* Problem details: Extract the line that contains "altGo_eq, mod10_natCast, foldl_add_sum]" and every line after it to the end of the records below, exactly as written and nothing else.

* Exercise input:
-- pv_equiv track=rewrite | github.com/HoangDung05/PTIT | python/codePtit/PY01024_Chan_le.py | check
-- ===== SOURCE A (Python) =====
-- def check(n):
--     sum = 0
--     length = len(str(n))
--     n = str(n)
--     for i in range(length):
--         sum += int(n[i])
--         if i == length - 1:
--             break
--         if abs(int(n[i]) - int(n[i + 1])) != 2:
--             return False
--     if sum % 10 != 0:
--         return False
--     return True
-- ===== SOURCE B (Python) =====
-- def check(n):
--     ok = True
--     s = n % 10
--     while n >= 10:
--         ok = ok and abs(n % 10 - n // 10 % 10) == 2
--         n //= 10
--         s += n % 10
--     return ok and s % 10 == 0
-- ===== Notes on version B (the rewrite author's own statement) =====
-- stated objective: alternative
-- what changed: B never converts the number to a string: it extracts digits arithmetically (n % 10, n // 10) in a least-significant-first while loop, whereas A iterates over the characters of str(n) most-significant-first with indexed lookahead.
-- outside the precondition, e.g. on check(-1): A raises ValueError, B returns False
import Mathlib
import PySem

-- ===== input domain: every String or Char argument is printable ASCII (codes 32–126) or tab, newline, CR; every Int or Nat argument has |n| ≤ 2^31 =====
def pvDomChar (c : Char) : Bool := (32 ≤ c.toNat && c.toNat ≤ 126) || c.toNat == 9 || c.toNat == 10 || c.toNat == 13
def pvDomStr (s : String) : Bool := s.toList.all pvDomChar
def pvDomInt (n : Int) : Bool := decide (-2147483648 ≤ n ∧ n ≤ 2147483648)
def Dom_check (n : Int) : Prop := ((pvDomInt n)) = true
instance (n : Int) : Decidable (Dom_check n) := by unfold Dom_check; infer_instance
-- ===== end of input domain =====

-- B extracts digits arithmetically (n % 10 / n // 10, least-significant first) instead of
-- A's scan over the characters of str(n); objective: alternative algorithm, same cost.

-- ===== PORT A =====
-- int(c) for one char: none = Python ValueError (only reachable for the '-' of a negative n,
-- excluded by Pre_); the getD 0 fallback is only taken outside Pre_check.
def digitInt (c : Char) : Int := (PySem.Int.ofStr? (String.ofList [c])).getD 0

-- A's loop: i runs over the digits, sum += digit, break at the last index, early False on a bad diff
def checkGo : List Char → Int → Bool
  | [], sum => PySem.Int.mod sum 10 == 0
  | [c], sum => PySem.Int.mod (sum + digitInt c) 10 == 0
  | c :: d :: rest, sum =>
      if (digitInt c - digitInt d).natAbs ≠ 2 then false
      else checkGo (d :: rest) (sum + digitInt c)

def check (n : Int) : Bool := checkGo (PySem.Int.toStr n).toList 0

-- ===== PORT B =====
-- B's while loop: ok = ok and |n%10 - n//10%10| == 2; n //= 10; s += n%10
def altGo (n : Int) (ok : Bool) (s : Int) : Bool :=
  if 10 ≤ n then
    altGo (PySem.Int.floordiv n 10)
      (ok && ((PySem.Int.mod n 10 - PySem.Int.mod (PySem.Int.floordiv n 10) 10).natAbs == 2))
      (s + PySem.Int.mod (PySem.Int.floordiv n 10) 10)
  else ok && (PySem.Int.mod s 10 == 0)
termination_by n.toNat
decreasing_by
  rw [PySem.Int.floordiv_eq_ediv_of_pos (by omega : (0:Int) < 10)]
  omega

def check_alt (n : Int) : Bool := altGo n true (PySem.Int.mod n 10)

-- ===== PRECONDITION & SPEC =====
-- Pre_ excludes negative n: there str(n) starts with '-' and int('-') raises ValueError in A.
def Pre_check (n : Int) : Prop := 0 ≤ n
instance (n : Int) : Decidable (Pre_check n) := by unfold Pre_check; infer_instance
def pvWitness_check : Int := 2420
def Spec_check (n : Int) (out : Bool) : Prop := out = check_alt n
instance (n : Int) (out : Bool) : Decidable (Spec_check n out) := by unfold Spec_check; infer_instance

-- ===== CLAIM (what is proved, stated in full; the proofs are below) =====
def Claim_equal_check : Prop := ∀ (n : Int), Dom_check n → Pre_check n → Spec_check n (check n)

-- ===== LEMMAS AND PROOFS =====

-- the digit characters of m, most significant first (what Nat.toDigits 10 computes)
def digChars (m : Nat) : List Char :=
  if m < 10 then [Nat.digitChar m] else digChars (m / 10) ++ [Nat.digitChar (m % 10)]
decreasing_by omega

-- the digit values of m, most significant first
def digitsMSB (m : Nat) : List Int :=
  if m < 10 then [(m : Int)] else digitsMSB (m / 10) ++ [((m % 10 : Nat) : Int)]
decreasing_by omega

def adjAll (l : List Int) : Bool := (l.zip l.tail).all fun p => (p.1 - p.2).natAbs == 2

theorem toDigitsCore_eq : ∀ (f n : Nat) (acc : List Char), n < f →
    Nat.toDigitsCore 10 f n acc = digChars n ++ acc := by
  intro f
  induction f with
  | zero => omega
  | succ f ih =>
    intro n acc h
    by_cases h10 : n < 10
    · have hq : n / 10 = 0 := by omega
      rw [digChars]
      simp [Nat.toDigitsCore, hq, h10, Nat.mod_eq_of_lt h10]
    · have hq : ¬ n / 10 = 0 := by omega
      rw [digChars]
      simp only [Nat.toDigitsCore, hq, h10, if_false]
      rw [ih (n / 10) _ (by omega), List.append_assoc]
      simp

theorem toDigits_eq (m : Nat) : Nat.toDigits 10 m = digChars m := by
  have := toDigitsCore_eq (m + 1) m [] (by omega)
  simpa [Nat.toDigits] using this

theorem digitInt_digitChar (d : Nat) (h : d < 10) : digitInt (Nat.digitChar d) = (d : Int) := by
  interval_cases d <;> decide

theorem map_digChars (m : Nat) : (digChars m).map digitInt = digitsMSB m := by
  induction m using Nat.strong_induction_on with
  | _ m ih =>
    rw [digChars, digitsMSB]
    by_cases h : m < 10
    · simp [h, digitInt_digitChar m h]
    · simp only [h, if_false, List.map_append, List.map]
      rw [ih (m / 10) (by omega), digitInt_digitChar (m % 10) (by omega)]

theorem digitsMSB_ne_nil (m : Nat) : digitsMSB m ≠ [] := by
  rw [digitsMSB]; split <;> simp

theorem digitsMSB_decomp (m : Nat) :
    digitsMSB m = (digitsMSB m).dropLast ++ [((m % 10 : Nat) : Int)] := by
  by_cases h : m < 10
  · rw [digitsMSB]
    simp [h, Nat.mod_eq_of_lt h]
  · conv_lhs => rw [digitsMSB]
    conv_rhs => rw [digitsMSB]
    simp [h]

theorem digitsMSB_getLast (m : Nat) (h : digitsMSB m ≠ []) :
    (digitsMSB m).getLast h = ((m % 10 : Nat) : Int) := by
  have h1 : (digitsMSB m).getLast? = some ((m % 10 : Nat) : Int) := by
    conv_lhs => rw [digitsMSB_decomp m]
    simp
  rw [List.getLast?_eq_some_getLast (h := h)] at h1
  exact Option.some.inj h1

theorem digitsMSB_sum (m : Nat) :
    (digitsMSB m).sum = (digitsMSB m).dropLast.sum + ((m % 10 : Nat) : Int) := by
  conv_lhs => rw [digitsMSB_decomp m]
  simp

theorem div10_natCast (k : Nat) :
    PySem.Int.floordiv ((k : Nat) : Int) 10 = ((k / 10 : Nat) : Int) := by
  rw [PySem.Int.floordiv_eq_ediv_of_pos (by norm_num)]
  omega

theorem mod10_natCast (k : Nat) :
    PySem.Int.mod ((k : Nat) : Int) 10 = ((k % 10 : Nat) : Int) := by
  rw [PySem.Int.mod_eq_emod_of_pos (by norm_num)]
  omega

theorem adjAll_append (l : List Int) (hl : l ≠ []) (d : Int) :
    adjAll (l ++ [d]) = (adjAll l && ((l.getLast hl - d).natAbs == 2)) := by
  induction l with
  | nil => simp at hl
  | cons a t ih =>
    cases t with
    | nil => simp [adjAll]
    | cons b r =>
      have ht : (b :: r : List Int) ≠ [] := by simp
      simp only [adjAll, List.cons_append, List.zip, List.tail, List.zipWith, List.all_cons] at *
      rw [ih ht]
      simp [List.getLast, Bool.and_assoc]

-- A's result, characterised over the digit list
theorem checkGo_eq (l : List Char) (s : Int) :
    checkGo l s =
      (adjAll (l.map digitInt)
        && (PySem.Int.mod ((l.map digitInt).foldl (· + ·) s) 10 == 0)) := by
  induction l generalizing s with
  | nil => simp [checkGo, adjAll]
  | cons c t ih =>
    cases t with
    | nil => simp [checkGo, adjAll]
    | cons d r =>
      simp only [checkGo, adjAll, List.map, List.tail, List.zip, List.zipWith, List.all_cons,
        List.foldl]
      split_ifs with h
      · simp [h]
      · rw [ih]
        have : (digitInt c - digitInt d).natAbs = 2 := by omega
        simp [adjAll, this, List.zip]

theorem foldl_add_sum (l : List Int) (s : Int) : l.foldl (· + ·) s = s + l.sum := by
  induction l generalizing s with
  | nil => simp
  | cons a t ih => simp [List.foldl, ih, add_assoc]

-- B's loop, characterised over the digit list
theorem altGo_eq (m : Nat) : ∀ (ok : Bool) (s : Int),
    altGo (m : Int) ok s =
      ((ok && adjAll (digitsMSB m))
        && (PySem.Int.mod (s + (digitsMSB m).dropLast.sum) 10 == 0)) := by
  induction m using Nat.strong_induction_on with
  | _ m ih =>
    intro ok s
    rw [altGo, digitsMSB]
    by_cases h : m < 10
    · have h' : ¬ (10 : Int) ≤ (m : Int) := by exact_mod_cast (by omega : ¬ (10:Nat) ≤ m)
      simp [h', h, adjAll]
    · have h' : (10 : Int) ≤ (m : Int) := by exact_mod_cast (by omega : (10:Nat) ≤ m)
      rw [if_pos h', if_neg h, div10_natCast m, mod10_natCast m, mod10_natCast (m / 10)]
      rw [ih (m / 10) (by omega)]
      have hne := digitsMSB_ne_nil (m / 10)
      rw [adjAll_append _ hne, digitsMSB_getLast _ hne, List.dropLast_concat]
      have hsum : s + ((m / 10 % 10 : Nat) : Int) + (digitsMSB (m / 10)).dropLast.sum
          = s + (digitsMSB (m / 10)).sum := by
        rw [digitsMSB_sum (m / 10)]; ring
      rw [hsum]
      have habs : ((((m % 10 : Nat) : Int)) - ((m / 10 % 10 : Nat) : Int)).natAbs
          = ((((m / 10 % 10 : Nat) : Int)) - ((m % 10 : Nat) : Int)).natAbs := by
        omega
      rw [habs]
      simp [Bool.and_assoc, Bool.and_comm]

-- ===== VERDICT (by name: the statement is the Claim_ definition above) =====
theorem check_spec : Claim_equal_check := by
  intro n _ hpre
  have h0 : (0 : Int) ≤ n := hpre
  unfold Spec_check check check_alt
  have hn : n = ((n.toNat : Nat) : Int) := by omega
  rw [hn]
  have hchars : (PySem.Int.toStr ((n.toNat : Nat) : Int)).toList = digChars n.toNat := by
    rw [PySem.Int.toList_toStr]
    simp only [PySem.Int.toChars]
    rw [if_neg (by omega), toDigits_eq]
    congr 1
  rw [checkGo_eq, hchars, map_digChars, altGo_eq, mod10_natCast, foldl_add_sum]
  rw [digitsMSB_sum]
  simp [add_comm]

* Exercise result:
  rw [checkGo_eq, hchars, map_digChars, altGo_eq, mod10_natCast, foldl_add_sum]
  rw [digitsMSB_sum]
  simp [add_comm]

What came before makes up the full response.